WikiWikiWeb users try to teach "C++" - vezzy-fnord
http://c2.com/cgi/wiki?CeeProgramsForBeginnersDiscussion

======
vezzy-fnord
I stumbled upon this incidentally while casually browsing the WikiWikiWeb.

From what I can salvage, it is the discussion page to an article called
CeeProgramsForBeginners, a very poorly written page ostensibly meant as an
intro to C, but that instead ends up using plenty of DOS-isms, arbitrarily
mixes C and C++ syntax, and pollutes the namespace.

The discussion page is then a huge mess where a group of people try to teach a
beginner by the alias of SusannahWilliams the language, and walk her through
examples. While trying to learn C++ (and from one of those poor “X in 24
Hours” books, no less), she keeps getting fed more DOS-isms, erroneous
constructs like “void main()” that are never to be used outside of niche
embedded environments, all while a tide of people rant, rave, debate language
semantics and drift off-topic in the background. Later, they switch to poor
C++ syntax and do things like forget to add semicolons after procedure calls,
but at that point, the article had already devolved into mayhem.
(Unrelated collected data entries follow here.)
-- pv_equiv track=rewrite | github.com/kiipo0623/Algorithm-2022 | 0610/1038.py | check
-- ===== SOURCE A (Python) =====
-- def check(num):
--     num = str(num)
--     L = len(num)
--     for i in range(L-1):
--         if num[i] > num[i+1]:
--             continue
--         else:
--             return False
--     return True
-- ===== SOURCE B (Python) =====
-- def check(num):
--     s = str(num)
--     return len(set(s)) == len(s) and list(s) == sorted(s, reverse=True)
-- ===== Notes on version B (the rewrite author's own statement) =====
-- stated objective: alternative
-- what changed: Replaces the index loop over adjacent character pairs by a sort-and-compare with a set-cardinality distinctness guard: s is strictly decreasing iff it equals its descending sort and has no duplicate characters.
import Mathlib
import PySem

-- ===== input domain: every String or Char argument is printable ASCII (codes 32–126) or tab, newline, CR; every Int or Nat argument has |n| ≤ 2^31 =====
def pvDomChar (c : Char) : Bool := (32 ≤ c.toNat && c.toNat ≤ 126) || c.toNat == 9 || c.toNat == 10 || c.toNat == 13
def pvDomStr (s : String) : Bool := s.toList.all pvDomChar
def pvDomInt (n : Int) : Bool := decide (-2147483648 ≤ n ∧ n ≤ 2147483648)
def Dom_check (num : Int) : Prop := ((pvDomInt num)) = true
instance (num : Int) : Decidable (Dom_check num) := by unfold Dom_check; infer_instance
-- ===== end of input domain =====

-- B replaces A's adjacent-pair index loop by sort-and-compare plus a set-cardinality
-- distinctness guard (alternative decomposition, not claimed faster).


-- ===== PORT A =====
-- the 'for i in range(L-1)' loop with early 'return False'; num[i] > num[i+1]
-- on one-char strings is the code-point comparison b < a on chars (exact)
def checkGo (cs : List Char) : List Int → Bool
  | [] => true
  | i :: rest =>
    match PySem.List.pyGet? cs i, PySem.List.pyGet? cs (i + 1) with
    | some a, some b => if b < a then checkGo cs rest else false
    | _, _ => false

def check (num : Int) : Bool :=
  let s := (PySem.Int.toStr num).toList
  let L : Int := s.length
  checkGo s (PySem.List.pyRange 0 (L - 1) 1)

-- ===== PORT B =====
def check_alt (num : Int) : Bool :=
  let s := (PySem.Int.toStr num).toList
  decide ((PySem.Set.ofList s).length = s.length) &&
    decide (s = PySem.List.sorted s (fun c => c) true)

-- ===== PRECONDITION & SPEC =====
def Spec_check (num : Int) (out : Bool) : Prop := out = check_alt num
instance (num : Int) (out : Bool) : Decidable (Spec_check num out) := by unfold Spec_check; infer_instance

-- ===== CLAIM (what is proved, stated in full; the proofs are below) =====
def Claim_equal_check : Prop := ∀ (num : Int), Dom_check num → Spec_check num (check num)

-- ===== LEMMAS AND PROOFS =====

-- proof-only helper: strict adjacent decrease, structurally
def pairsDec : List Char → Bool
  | [] => true
  | [_] => true
  | a :: b :: t => (decide (b < a)) && pairsDec (b :: t)

lemma pairsDec_iff (cs : List Char) :
    pairsDec cs = true ↔ cs.Pairwise (fun a b => b < a) := by
  match cs with
  | [] => simp [pairsDec]
  | [a] => simp [pairsDec]
  | a :: b :: u =>
    have ih := pairsDec_iff (b :: u)
    simp only [pairsDec, Bool.and_eq_true, decide_eq_true_iff, ih]
    constructor
    · rintro ⟨hab, hp⟩
      refine List.Pairwise.cons ?_ hp
      intro x hx
      rcases List.mem_cons.mp hx with rfl | hx
      · exact hab
      · exact lt_trans (List.rel_of_pairwise_cons hp hx) hab
    · intro hp
      exact ⟨List.rel_of_pairwise_cons hp (List.mem_cons_self ..),
        hp.sublist (List.sublist_cons_self ..)⟩

lemma ofList_sublist {α : Type} [BEq α] (xs : List α) :
    (PySem.Set.ofList xs).Sublist xs := by
  have key : ∀ (xs : List α) (s : List α), ∃ t, t.Sublist xs ∧
      xs.foldl PySem.Set.add s = s ++ t := by
    intro xs
    induction xs with
    | nil => intro s; exact ⟨[], List.Sublist.refl _, by simp⟩
    | cons x xs ih =>
      intro s
      by_cases h : PySem.Set.contains s x = true
      · obtain ⟨t, ht, he⟩ := ih s
        refine ⟨t, ht.cons _, ?_⟩
        simp only [List.foldl_cons, PySem.Set.add, if_pos h]
        exact he
      · obtain ⟨t, ht, he⟩ := ih (s ++ [x])
        refine ⟨x :: t, ht.cons₂ _, ?_⟩
        simp only [List.foldl_cons, PySem.Set.add, if_neg h]
        rw [he, List.append_assoc]; rfl
  obtain ⟨t, ht, he⟩ := key xs []
  simpa [PySem.Set.ofList_eq_foldl, he] using ht

lemma lenEq_iff_nodup (cs : List Char) :
    (PySem.Set.ofList cs).length = cs.length ↔ cs.Nodup := by
  constructor
  · intro h
    have := (ofList_sublist cs).eq_of_length h
    rw [← this]; exact PySem.Set.nodup_ofList cs
  · intro h
    rw [PySem.Set.ofList_eq_self_of_nodup cs h]

lemma loopA (cs : List Char) (k : Nat) :
    checkGo cs (PySem.List.pyRange (k : Int) ((cs.length : Int) - 1) 1) =
      pairsDec (cs.drop k) := by
  by_cases hk : k + 1 < cs.length
  · have hlt : (k : Int) < (cs.length : Int) - 1 := by omega
    rw [PySem.List.pyRange_one_cons hlt]
    have h1 : PySem.List.pyGet? cs (k : Int) = some cs[k] := by
      rw [PySem.List.pyGet?_natCast]; exact List.getElem?_eq_getElem (by omega)
    have h2 : PySem.List.pyGet? cs ((k : Int) + 1) = some cs[k + 1] := by
      have : (k : Int) + 1 = ((k + 1 : Nat) : Int) := by push_cast; ring
      rw [this, PySem.List.pyGet?_natCast]
      exact List.getElem?_eq_getElem hk
    have hd1 : cs.drop k = cs[k] :: cs.drop (k + 1) :=
      List.drop_eq_getElem_cons (by omega)
    have hd2 : cs.drop (k + 1) = cs[k + 1] :: cs.drop (k + 2) :=
      List.drop_eq_getElem_cons hk
    have ih := loopA cs (k + 1)
    rw [hd1, hd2] at *
    simp only [checkGo, h1, h2, pairsDec]
    rw [show ((k : Int) + 1) = ((k + 1 : Nat) : Int) by push_cast; ring, ih, hd2]
    by_cases hc : cs[k + 1] < cs[k] <;> simp [hc]
  · have hr : PySem.List.pyRange (k : Int) ((cs.length : Int) - 1) 1 = [] := by
      exact PySem.List.pyRange_one_eq_nil (by omega)
    rw [hr]
    have : cs.drop k = [] ∨ ∃ a, cs.drop k = [a] := by
      rcases h : cs.drop k with _ | ⟨a, t⟩
      · exact Or.inl rfl
      · right
        have hlen : (cs.drop k).length = cs.length - k := List.length_drop ..
        rw [h] at hlen
        have : t = [] := by
          cases t
          · rfl
          · simp at hlen; omega
        exact ⟨a, by rw [this]⟩
    rcases this with h | ⟨a, h⟩ <;> simp [h, checkGo, pairsDec]
termination_by cs.length - k

lemma listLevel (cs : List Char) :
    pairsDec cs =
      (decide ((PySem.Set.ofList cs).length = cs.length) &&
        decide (cs = PySem.List.sorted cs (fun c => c) true)) := by
  rw [Bool.eq_iff_iff, pairsDec_iff, Bool.and_eq_true, decide_eq_true_iff,
    decide_eq_true_iff, lenEq_iff_nodup]
  constructor
  · intro hgt
    have hnd : cs.Nodup := hgt.imp (fun hlt => (ne_of_lt hlt).symm)
    exact ⟨hnd, (PySem.List.sorted_rev_eq_self_of_pairwise cs (fun c => c)
      (hgt.imp le_of_lt)).symm⟩
  · rintro ⟨hnd, hsort⟩
    have hge : cs.Pairwise (fun a b => b ≤ a) := by
      have := PySem.List.sorted_pairwise_rev cs (fun c => c)
      rwa [← hsort] at this
    exact (List.Pairwise.and hge hnd).imp
      (fun ⟨hle, hne⟩ => lt_of_le_of_ne hle (Ne.symm hne))

-- ===== VERDICT (by name: the statement is the Claim_ definition above) =====
theorem check_spec : Claim_equal_check := by
  intro num _
  unfold Spec_check check check_alt
  have := loopA ((PySem.Int.toStr num).toList) 0
  simp only [Nat.cast_zero, List.drop_zero] at this
  rw [this, listLevel]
One of the participants, ElizabethWiethoff, slaps a deletion candidate
disclaimer by the end of the ordeal, and like that the article has not been
touched since August 19, 2005.

I found it quite humorous, as it illustrates not only the chaos of using a
wiki as a bazaar-based education model, but also how the programmers can’t
seem to agree with each other and hold arcane (to the pupil) technical debates
in the background. Stereotypical programmer behavior.